> [Activity]:
Your answer should be the lines below from the one holding "decreasing_by all_goals omega" through the one holding "-- ===== PRECONDITION", copied exactly and with nothing else.
>>>
-- pv_equiv track=rewrite | github.com/wahlp/advent-of-code-2024 | day22/part2.py | simulate_prices
-- ===== SOURCE A (Python) =====
-- def process(secret):
--     secret = ((secret * 64) ^ secret) % 16777216
--     secret = ((secret // 32) ^ secret) % 16777216
--     secret = ((secret * 2048) ^ secret) % 16777216
--     return secret
--
-- def simulate_prices(num: int, steps: int):
--     prices = []
--     price_changes = []
--     for i in range(steps):
--         prices.append(num % 10)
--         if i > 0:
--             price_changes.append(prices[-1] - prices[-2])
--         num = process(num)
--     return prices, price_changes
-- ===== SOURCE B (Python) =====
-- def process(secret):
--     secret = ((secret * 64) ^ secret) % 16777216
--     secret = ((secret // 32) ^ secret) % 16777216
--     secret = ((secret * 2048) ^ secret) % 16777216
--     return secret
--
-- def simulate_prices(num: int, steps: int):
--     # Divide-and-conquer: go(secret, n) returns the n prices starting at `secret`
--     # together with the secret reached after n steps, splitting n in half.
--     def go(secret, n):
--         if n <= 0:
--             return [], secret
--         if n == 1:
--             return [secret % 10], process(secret)
--         h = n // 2
--         left, mid = go(secret, h)
--         right, end = go(mid, n - h)
--         return left + right, end
--     prices, _ = go(num, steps)
--     changes = [prices[i + 1] - prices[i] for i in range(len(prices) - 1)]
--     return prices, changes
-- ===== Notes on version B (the rewrite author's own statement) =====
-- stated objective: alternative
-- what changed: Replaces A's single interleaved index loop (with the i>0 guard and negative indexing) by a divide-and-conquer recursion that splits the step count in half, each call returning its block of prices plus the secret it ends on, with the changes derived afterwards by an index comprehension over the finished price list.
import Mathlib
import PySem

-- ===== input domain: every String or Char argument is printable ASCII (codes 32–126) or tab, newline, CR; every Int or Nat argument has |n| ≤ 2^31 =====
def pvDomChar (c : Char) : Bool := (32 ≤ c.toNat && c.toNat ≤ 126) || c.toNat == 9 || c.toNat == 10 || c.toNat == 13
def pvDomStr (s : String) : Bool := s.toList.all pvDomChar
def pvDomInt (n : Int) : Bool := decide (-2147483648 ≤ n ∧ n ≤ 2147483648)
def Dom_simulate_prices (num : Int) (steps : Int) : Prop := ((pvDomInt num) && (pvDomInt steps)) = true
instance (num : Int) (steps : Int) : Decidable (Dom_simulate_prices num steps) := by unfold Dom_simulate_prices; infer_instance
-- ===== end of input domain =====

-- B replaces A's interleaved index loop by a divide-and-conquer recursion on the step count
-- (each half returns its price block plus the secret it ends on), deriving the changes afterwards
-- from the finished price list (objective: alternative; same value, different algorithm shape).

-- ===== PORT A =====
def process (secret : Int) : Int :=
  let s1 := PySem.Int.mod (PySem.Int.bxor (secret * 64) secret) 16777216
  let s2 := PySem.Int.mod (PySem.Int.bxor (PySem.Int.floordiv s1 32) s1) 16777216
  PySem.Int.mod (PySem.Int.bxor (s2 * 2048) s2) 16777216

-- loop body of A's for-loop: state is (prices, price_changes, num).
-- prices[-1]/prices[-2] are read with default 0: on A's executed path the i>0 guard
-- guarantees both indices are in range, so the default is never used.
def aStep (st : List Int × List Int × Int) (i : Int) : List Int × List Int × Int :=
  let prices := st.1 ++ [PySem.Int.mod st.2.2 10]
  let changes :=
    if 0 < i then
      st.2.1 ++ [PySem.List.pyGetD prices (-1) 0 - PySem.List.pyGetD prices (-2) 0]
    else st.2.1
  (prices, changes, process st.2.2)

def simulate_prices (num : Int) (steps : Int) : List Int × List Int :=
  let st := (PySem.List.pyRange 0 steps 1).foldl aStep ([], [], num)
  (st.1, st.2.1)

-- ===== PORT B =====
-- Source B keeps `process` textually identical to A's, so its port reuses the helper above.
-- go(secret, n): the n prices starting at `secret` plus the secret after n steps, by halving n.
def bGo (secret : Int) (n : Nat) : List Int × Int :=
  if n = 0 then ([], secret)
  else if n = 1 then ([PySem.Int.mod secret 10], process secret)
  else
    let h := n / 2
    let l := bGo secret h
    let r := bGo l.2 (n - h)
    (l.1 ++ r.1, r.2)
decreasing_by all_goals omega

def simulate_prices_alt (num : Int) (steps : Int) : List Int × List Int :=
  let prices := (bGo num steps.toNat).1
  let changes := (PySem.List.pyRange 0 ((prices.length : Int) - 1) 1).map
      (fun i => PySem.List.pyGetD prices (i + 1) 0 - PySem.List.pyGetD prices i 0)
  (prices, changes)

-- ===== PRECONDITION & SPEC =====
def Spec_simulate_prices (num : Int) (steps : Int) (out : List Int × List Int) : Prop := out = simulate_prices_alt num steps
instance (num : Int) (steps : Int) (out : List Int × List Int) : Decidable (Spec_simulate_prices num steps out) := by unfold Spec_simulate_prices; infer_instance

-- ===== CLAIM (what is proved, stated in full; the proofs are below) =====
def Claim_equal_simulate_prices : Prop := ∀ (num : Int) (steps : Int), Dom_simulate_prices num steps → Spec_simulate_prices num steps (simulate_prices num steps)

-- ===== LEMMAS AND PROOFS =====

-- reference linear price sequence, used only by the proofs
def refP (num : Int) : Nat → List Int
  | 0 => []
  | n + 1 => PySem.Int.mod num 10 :: refP (process num) n

-- successive differences of (l :: ys)
def diffs (l : Int) : List Int → List Int
  | [] => []
  | y :: ys => (y - l) :: diffs y ys

lemma refP_add (num : Int) (a b : Nat) :
    refP num (a + b) = refP num a ++ refP (Nat.iterate process a num) b := by
  induction a generalizing num with
  | zero => simp [refP]
  | succ a ih =>
    rw [Nat.succ_add]
    simp only [refP, List.cons_append]
    rw [ih (process num), Function.iterate_succ_apply]

lemma bGo_eq (secret : Int) (n : Nat) :
    bGo secret n = (refP secret n, Nat.iterate process n secret) := by
  induction n using Nat.strong_induction_on generalizing secret with
  | _ n ih =>
    match n with
    | 0 => simp [bGo, refP]
    | 1 => simp [bGo, refP]
    | n + 2 =>
      rw [bGo]
      simp only [show ¬(n + 2 = 0) by omega, show ¬(n + 2 = 1) by omega, if_false]
      rw [ih ((n + 2) / 2) (by omega) secret,
          ih ((n + 2) - (n + 2) / 2) (by omega)]
      have hsplit : n + 2 = (n + 2) / 2 + ((n + 2) - (n + 2) / 2) := by omega
      simp only [Prod.mk.injEq]
      constructor
      · conv_rhs => rw [hsplit, refP_add]
      · conv_rhs => rw [hsplit]
        rw [Nat.add_comm ((n+2)/2), Function.iterate_add_apply]

lemma pyGetD_neg_two_append (p : List Int) (m : Int) (hp : p ≠ []) :
    PySem.List.pyGetD (p ++ [m]) (-2) 0 = p.getLast hp := by
  have hp1 : 0 < p.length := List.length_pos_iff.mpr hp
  have hl : 2 ≤ (p ++ [m]).length := by
    simp only [List.length_append, List.length_singleton]; omega
  rw [PySem.List.pyGetD_neg_ofNat (p ++ [m]) 2 0 (by omega) hl]
  have hi : (p ++ [m]).length - 2 = p.length - 1 := by
    simp only [List.length_append, List.length_singleton]; omega
  simp only [hi]
  rw [List.getElem_append_left (by omega), List.getLast_eq_getElem]

lemma main_loop (n : Nat) (a : Int) (ha : 1 ≤ a) (p c : List Int) (x : Int) (hp : p ≠ []) :
    (PySem.List.pyRange a (a + n) 1).foldl aStep (p, c, x) =
      (p ++ refP x n, c ++ diffs (p.getLast hp) (refP x n), Nat.iterate process n x) := by
  induction n generalizing a p c x with
  | zero =>
    rw [PySem.List.pyRange_one_eq_nil (by omega)]
    simp [diffs, refP]
  | succ n ih =>
    rw [show a + (n + 1 : Nat) = a + 1 + n by push_cast; ring,
        PySem.List.pyRange_one_cons (by omega)]
    simp only [List.foldl_cons]
    have hstep : aStep (p, c, x) a =
        (p ++ [PySem.Int.mod x 10],
         c ++ [PySem.Int.mod x 10 - p.getLast hp], process x) := by
      simp only [aStep, if_pos (by omega : (0:Int) < a)]
      rw [PySem.List.pyGetD_neg_one_append_singleton, pyGetD_neg_two_append p _ hp]
    rw [hstep, ih (a + 1) (by omega) _ _ (process x) (by simp)]
    rw [Function.iterate_succ_apply]
    simp [refP, diffs]

-- B's index comprehension over the finished list computes the successive differences
lemma pyGetD_cons_succ (x : Int) (xs : List Int) (i d : Int)
    (h0 : 0 ≤ i) (h : i < (xs.length : Int)) :
    PySem.List.pyGetD (x :: xs) (i + 1) d = PySem.List.pyGetD xs i d := by
  rw [PySem.List.pyGetD_eq_getElem (x :: xs) d (by omega)
        (by push_cast [List.length_cons]; omega),
      PySem.List.pyGetD_eq_getElem xs d h0 h]
  have hi : (i + 1).toNat = i.toNat + 1 := by omega
  simp [hi]

lemma changes_eq (l : Int) (ys : List Int) :
    (PySem.List.pyRange 0 (((l :: ys).length : Int) - 1) 1).map
      (fun i => PySem.List.pyGetD (l :: ys) (i + 1) 0 - PySem.List.pyGetD (l :: ys) i 0)
    = diffs l ys := by
  induction ys generalizing l with
  | nil => simp [diffs, PySem.List.pyRange_one_eq_nil]
  | cons y ys ih =>
    have hlen : (((l :: y :: ys).length : Int) - 1) = ((y :: ys).length : Int) := by
      push_cast [List.length_cons]; ring
    rw [hlen, PySem.List.pyRange_one_cons
      (by exact_mod_cast Nat.pos_of_ne_zero (by simp) : (0:Int) < ((y :: ys).length : Int))]
    simp only [List.map_cons]
    have hshift : (PySem.List.pyRange (0 + 1) ((y :: ys).length : Int) 1).map
        (fun i => PySem.List.pyGetD (l :: y :: ys) (i + 1) 0 - PySem.List.pyGetD (l :: y :: ys) i 0)
        = (PySem.List.pyRange 0 (((y :: ys).length : Int) - 1) 1).map
        (fun i => PySem.List.pyGetD (y :: ys) (i + 1) 0 - PySem.List.pyGetD (y :: ys) i 0) := by
      have h1 : (PySem.List.pyRange (0 + 1) ((y :: ys).length : Int) 1)
          = (PySem.List.pyRange 0 (((y :: ys).length : Int) - 1) 1).map (fun k => k + 1) := by
        rw [PySem.List.pyRange_one, PySem.List.pyRange_one, List.map_map]
        have he : (((y :: ys).length : Int) - (0 + 1)).toNat
            = (((y :: ys).length : Int) - 1 - 0).toNat := by omega
        rw [he]
        apply List.map_congr_left
        intro k _; simp [Function.comp]; ring
      rw [h1, List.map_map]
      apply List.map_congr_left
      intro k hk
      have hk0 : 0 ≤ k := (PySem.List.mem_pyRange_one.mp hk).1
      have hk1 : k < (((y :: ys).length : Int) - 1) := (PySem.List.mem_pyRange_one.mp hk).2
      have hkl : k < ((ys.length : Int)) := by
        simp only [List.length_cons] at hk1; push_cast at hk1; omega
      simp only [Function.comp]
      rw [show k + 1 + 1 = (k + 1) + 1 by ring]
      rw [pyGetD_cons_succ l (y :: ys) (k + 1) 0 (by omega)
            (by simp only [List.length_cons]; push_cast; omega),
          pyGetD_cons_succ l (y :: ys) k 0 hk0
            (by simp only [List.length_cons]; push_cast; omega)]
    rw [hshift, ih y]
    simp [diffs, PySem.List.pyGetD]

lemma sim_eq (num : Int) (steps : Int) :
    simulate_prices num steps = simulate_prices_alt num steps := by
  by_cases h : steps ≤ 0
  · have hz : steps.toNat = 0 := by omega
    unfold simulate_prices simulate_prices_alt
    rw [PySem.List.pyRange_one_eq_nil (by omega), hz]
    simp [bGo, PySem.List.pyRange_one_eq_nil]
  · have h' : 0 < steps := by omega
    have hAlt : simulate_prices_alt num steps =
        (PySem.Int.mod num 10 :: refP (process num) (steps - 1).toNat,
         diffs (PySem.Int.mod num 10) (refP (process num) (steps - 1).toNat)) := by
      unfold simulate_prices_alt
      rw [bGo_eq]
      have htn : steps.toNat = (steps - 1).toNat + 1 := by omega
      rw [htn]
      rw [show refP num ((steps - 1).toNat + 1)
          = PySem.Int.mod num 10 :: refP (process num) (steps - 1).toNat from rfl]
      show (PySem.Int.mod num 10 :: refP (process num) (steps - 1).toNat,
          (PySem.List.pyRange 0
            (((PySem.Int.mod num 10 :: refP (process num) (steps - 1).toNat).length : Int) - 1) 1).map
            (fun i => PySem.List.pyGetD (PySem.Int.mod num 10 :: refP (process num) (steps - 1).toNat) (i + 1) 0
              - PySem.List.pyGetD (PySem.Int.mod num 10 :: refP (process num) (steps - 1).toNat) i 0)) = _
      rw [changes_eq]
    rw [hAlt]
    unfold simulate_prices
    rw [PySem.List.pyRange_one_cons h']
    simp only [List.foldl_cons]
    have hstep0 : aStep ([], [], num) 0 =
        ([PySem.Int.mod num 10], [], process num) := by
      simp [aStep]
    rw [hstep0, show (0:Int) + 1 = 1 by ring,
        show steps = 1 + ((steps - 1).toNat : Int) by omega,
        main_loop ((steps - 1).toNat) 1 (by omega) _ _ (process num) (by simp)]
    simp

-- ===== VERDICT (by name: the statement is the Claim_ definition above) =====
theorem simulate_prices_spec : Claim_equal_simulate_prices := by
  intro num steps _
  unfold Spec_simulate_prices
  exact sim_eq num steps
<<<
> [Task solution]:
decreasing_by all_goals omega

def simulate_prices_alt (num : Int) (steps : Int) : List Int × List Int :=
  let prices := (bGo num steps.toNat).1
  let changes := (PySem.List.pyRange 0 ((prices.length : Int) - 1) 1).map
      (fun i => PySem.List.pyGetD prices (i + 1) 0 - PySem.List.pyGetD prices i 0)
  (prices, changes)

-- ===== PRECONDITION & SPEC =====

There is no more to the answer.